• Task prompt:
All of the entries below are to be retyped exactly.

Stored items:
▬▬▬▬▬▬
-- ===== VERDICT (by name: the statement is the Claim_ definition above) =====
theorem distribute_participants_to_teams_spec : Claim_equal_distribute_participants_to_teams := by
  intro ts tl parts combos _ hpre
  obtain ⟨hne, hlen, hnd, hkeys⟩ := hpre
  cases ts with
  | nil => exact absurd rfl hne
  | cons s ss =>
    cases tl with
    | nil =>
      exfalso
      simp only [List.length_cons, List.length_nil, Nat.le_zero] at hlen
      omega
    | cons l ls =>
      have hk0 : (parts.map (fun kv => (kv.1, (kv.2.length : Int)))).map Prod.fst = parts.map Prod.fst := by
        simp
      have hcnt0 : ∀ kv ∈ parts, pvCntD (parts.map (fun kv => (kv.1, (kv.2.length : Int)))) kv.1 = (kv.2.length : Int) := by
        intro kv hm
        unfold pvCntD
        rw [pvLook_mapH parts (fun k v => (v.length : Int)) kv.1, pvLook_of_mem_nodup hm hnd]
        rfl
      have hb0 : pvBounds parts (parts.map (fun kv => (kv.1, (kv.2.length : Int)))) := by
        intro kv hm
        rw [hcnt0 kv hm]
        exact ⟨Int.natCast_nonneg _, le_refl _⟩
      have hst0 : pvStOf parts (parts.map (fun kv => (kv.1, (kv.2.length : Int)))) = parts := by
        unfold pvStOf
        conv_rhs => rw [← List.map_id parts]
        apply List.map_congr_left
        intro kv hm
        rw [hcnt0 kv hm]
        simp
      have hlen' : s ≠ 0 → min ss.length ((ss.takeWhile (fun x => x != 0)).length + 1) ≤ ls.length := by
        intro hs
        rw [List.takeWhile_cons] at hlen
        simp only [bne_iff_ne, ne_eq, hs, not_false_eq_true, if_true, List.length_cons] at hlen
        omega
      have hkeys' : ∀ combo ∈ combos,
          (∃ p ∈ ((s, l) :: ss.zip ls).takeWhile (fun p => p.1 != 0),
              combo.sum = p.2 ∧ (combo.length : Int) = p.1) →
          ∀ c ∈ combo, c ∈ parts.map Prod.fst := by
        simpa [List.zip_cons_cons] using hkeys
      obtain ⟨f1, f2⟩ := pvLoop_char parts combos hnd ss s l ls [] 1
        (parts.map (fun kv => (kv.1, (kv.2.length : Int)))) hk0 hb0 hlen' hkeys'
      have hslice : parts.map (fun kv => (kv.1, PySem.List.slice kv.2 none
            (some (pvCntD (pvLoopB (combos.foldl (fun g c => pvGroupAdd g (c.sum, (c.length : Int)) c) []) parts
              ((s, l) :: ss.zip ls) [] 1 (parts.map (fun kv => (kv.1, (kv.2.length : Int))))).2 kv.1)))) =
          pvStOf parts (pvLoopB (combos.foldl (fun g c => pvGroupAdd g (c.sum, (c.length : Int)) c) []) parts
              ((s, l) :: ss.zip ls) [] 1 (parts.map (fun kv => (kv.1, (kv.2.length : Int))))).2 := by
        unfold pvStOf
        apply List.map_congr_left
        intro kv hm
        have hnn := (f2 kv hm).1
        rw [← Int.toNat_of_nonneg hnn, PySem.List.slice_to_natCast]
        simp only [Int.toNat_natCast]
      show distribute_participants_to_teams (s :: ss) (l :: ls) parts combos
        = distribute_participants_to_teams_alt (s :: ss) (l :: ls) parts combos
      rw [show distribute_participants_to_teams (s :: ss) (l :: ls) parts combos
          = pvLoopA combos s l ss ls [] 1 parts from rfl]
      rw [show distribute_participants_to_teams_alt (s :: ss) (l :: ls) parts combos
          = ((pvLoopB (combos.foldl (fun g c => pvGroupAdd g (c.sum, (c.length : Int)) c) []) parts
                ((s :: ss).zip (l :: ls)) [] 1 (parts.map (fun kv => (kv.1, (kv.2.length : Int))))).1,
              parts.map (fun kv => (kv.1, PySem.List.slice kv.2 none
                (some (pvCntD (pvLoopB (combos.foldl (fun g c => pvGroupAdd g (c.sum, (c.length : Int)) c) []) parts
                  ((s :: ss).zip (l :: ls)) [] 1 (parts.map (fun kv => (kv.1, (kv.2.length : Int))))).2 kv.1))))) from rfl]
      rw [List.zip_cons_cons]
      conv_lhs => rw [← hst0]
      rw [f1, hslice]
▬▬▬▬▬▬
• Result for this task:
-- ===== VERDICT (by name: the statement is the Claim_ definition above) =====
theorem distribute_participants_to_teams_spec : Claim_equal_distribute_participants_to_teams := by
  intro ts tl parts combos _ hpre
  obtain ⟨hne, hlen, hnd, hkeys⟩ := hpre
  cases ts with
  | nil => exact absurd rfl hne
  | cons s ss =>
    cases tl with
    | nil =>
      exfalso
      simp only [List.length_cons, List.length_nil, Nat.le_zero] at hlen
      omega
    | cons l ls =>
      have hk0 : (parts.map (fun kv => (kv.1, (kv.2.length : Int)))).map Prod.fst = parts.map Prod.fst := by
        simp
      have hcnt0 : ∀ kv ∈ parts, pvCntD (parts.map (fun kv => (kv.1, (kv.2.length : Int)))) kv.1 = (kv.2.length : Int) := by
        intro kv hm
        unfold pvCntD
        rw [pvLook_mapH parts (fun k v => (v.length : Int)) kv.1, pvLook_of_mem_nodup hm hnd]
        rfl
      have hb0 : pvBounds parts (parts.map (fun kv => (kv.1, (kv.2.length : Int)))) := by
        intro kv hm
        rw [hcnt0 kv hm]
        exact ⟨Int.natCast_nonneg _, le_refl _⟩
      have hst0 : pvStOf parts (parts.map (fun kv => (kv.1, (kv.2.length : Int)))) = parts := by
        unfold pvStOf
        conv_rhs => rw [← List.map_id parts]
        apply List.map_congr_left
        intro kv hm
        rw [hcnt0 kv hm]
        simp
      have hlen' : s ≠ 0 → min ss.length ((ss.takeWhile (fun x => x != 0)).length + 1) ≤ ls.length := by
        intro hs
        rw [List.takeWhile_cons] at hlen
        simp only [bne_iff_ne, ne_eq, hs, not_false_eq_true, if_true, List.length_cons] at hlen
        omega
      have hkeys' : ∀ combo ∈ combos,
          (∃ p ∈ ((s, l) :: ss.zip ls).takeWhile (fun p => p.1 != 0),
              combo.sum = p.2 ∧ (combo.length : Int) = p.1) →
          ∀ c ∈ combo, c ∈ parts.map Prod.fst := by
        simpa [List.zip_cons_cons] using hkeys
      obtain ⟨f1, f2⟩ := pvLoop_char parts combos hnd ss s l ls [] 1
        (parts.map (fun kv => (kv.1, (kv.2.length : Int)))) hk0 hb0 hlen' hkeys'
      have hslice : parts.map (fun kv => (kv.1, PySem.List.slice kv.2 none
            (some (pvCntD (pvLoopB (combos.foldl (fun g c => pvGroupAdd g (c.sum, (c.length : Int)) c) []) parts
              ((s, l) :: ss.zip ls) [] 1 (parts.map (fun kv => (kv.1, (kv.2.length : Int))))).2 kv.1)))) =
          pvStOf parts (pvLoopB (combos.foldl (fun g c => pvGroupAdd g (c.sum, (c.length : Int)) c) []) parts
              ((s, l) :: ss.zip ls) [] 1 (parts.map (fun kv => (kv.1, (kv.2.length : Int))))).2 := by
        unfold pvStOf
        apply List.map_congr_left
        intro kv hm
        have hnn := (f2 kv hm).1
        rw [← Int.toNat_of_nonneg hnn, PySem.List.slice_to_natCast]
        simp only [Int.toNat_natCast]
      show distribute_participants_to_teams (s :: ss) (l :: ls) parts combos
        = distribute_participants_to_teams_alt (s :: ss) (l :: ls) parts combos
      rw [show distribute_participants_to_teams (s :: ss) (l :: ls) parts combos
          = pvLoopA combos s l ss ls [] 1 parts from rfl]
      rw [show distribute_participants_to_teams_alt (s :: ss) (l :: ls) parts combos
          = ((pvLoopB (combos.foldl (fun g c => pvGroupAdd g (c.sum, (c.length : Int)) c) []) parts
                ((s :: ss).zip (l :: ls)) [] 1 (parts.map (fun kv => (kv.1, (kv.2.length : Int))))).1,
              parts.map (fun kv => (kv.1, PySem.List.slice kv.2 none
                (some (pvCntD (pvLoopB (combos.foldl (fun g c => pvGroupAdd g (c.sum, (c.length : Int)) c) []) parts
                  ((s :: ss).zip (l :: ls)) [] 1 (parts.map (fun kv => (kv.1, (kv.2.length : Int))))).2 kv.1))))) from rfl]
      rw [List.zip_cons_cons]
      conv_lhs => rw [← hst0]
      rw [f1, hslice]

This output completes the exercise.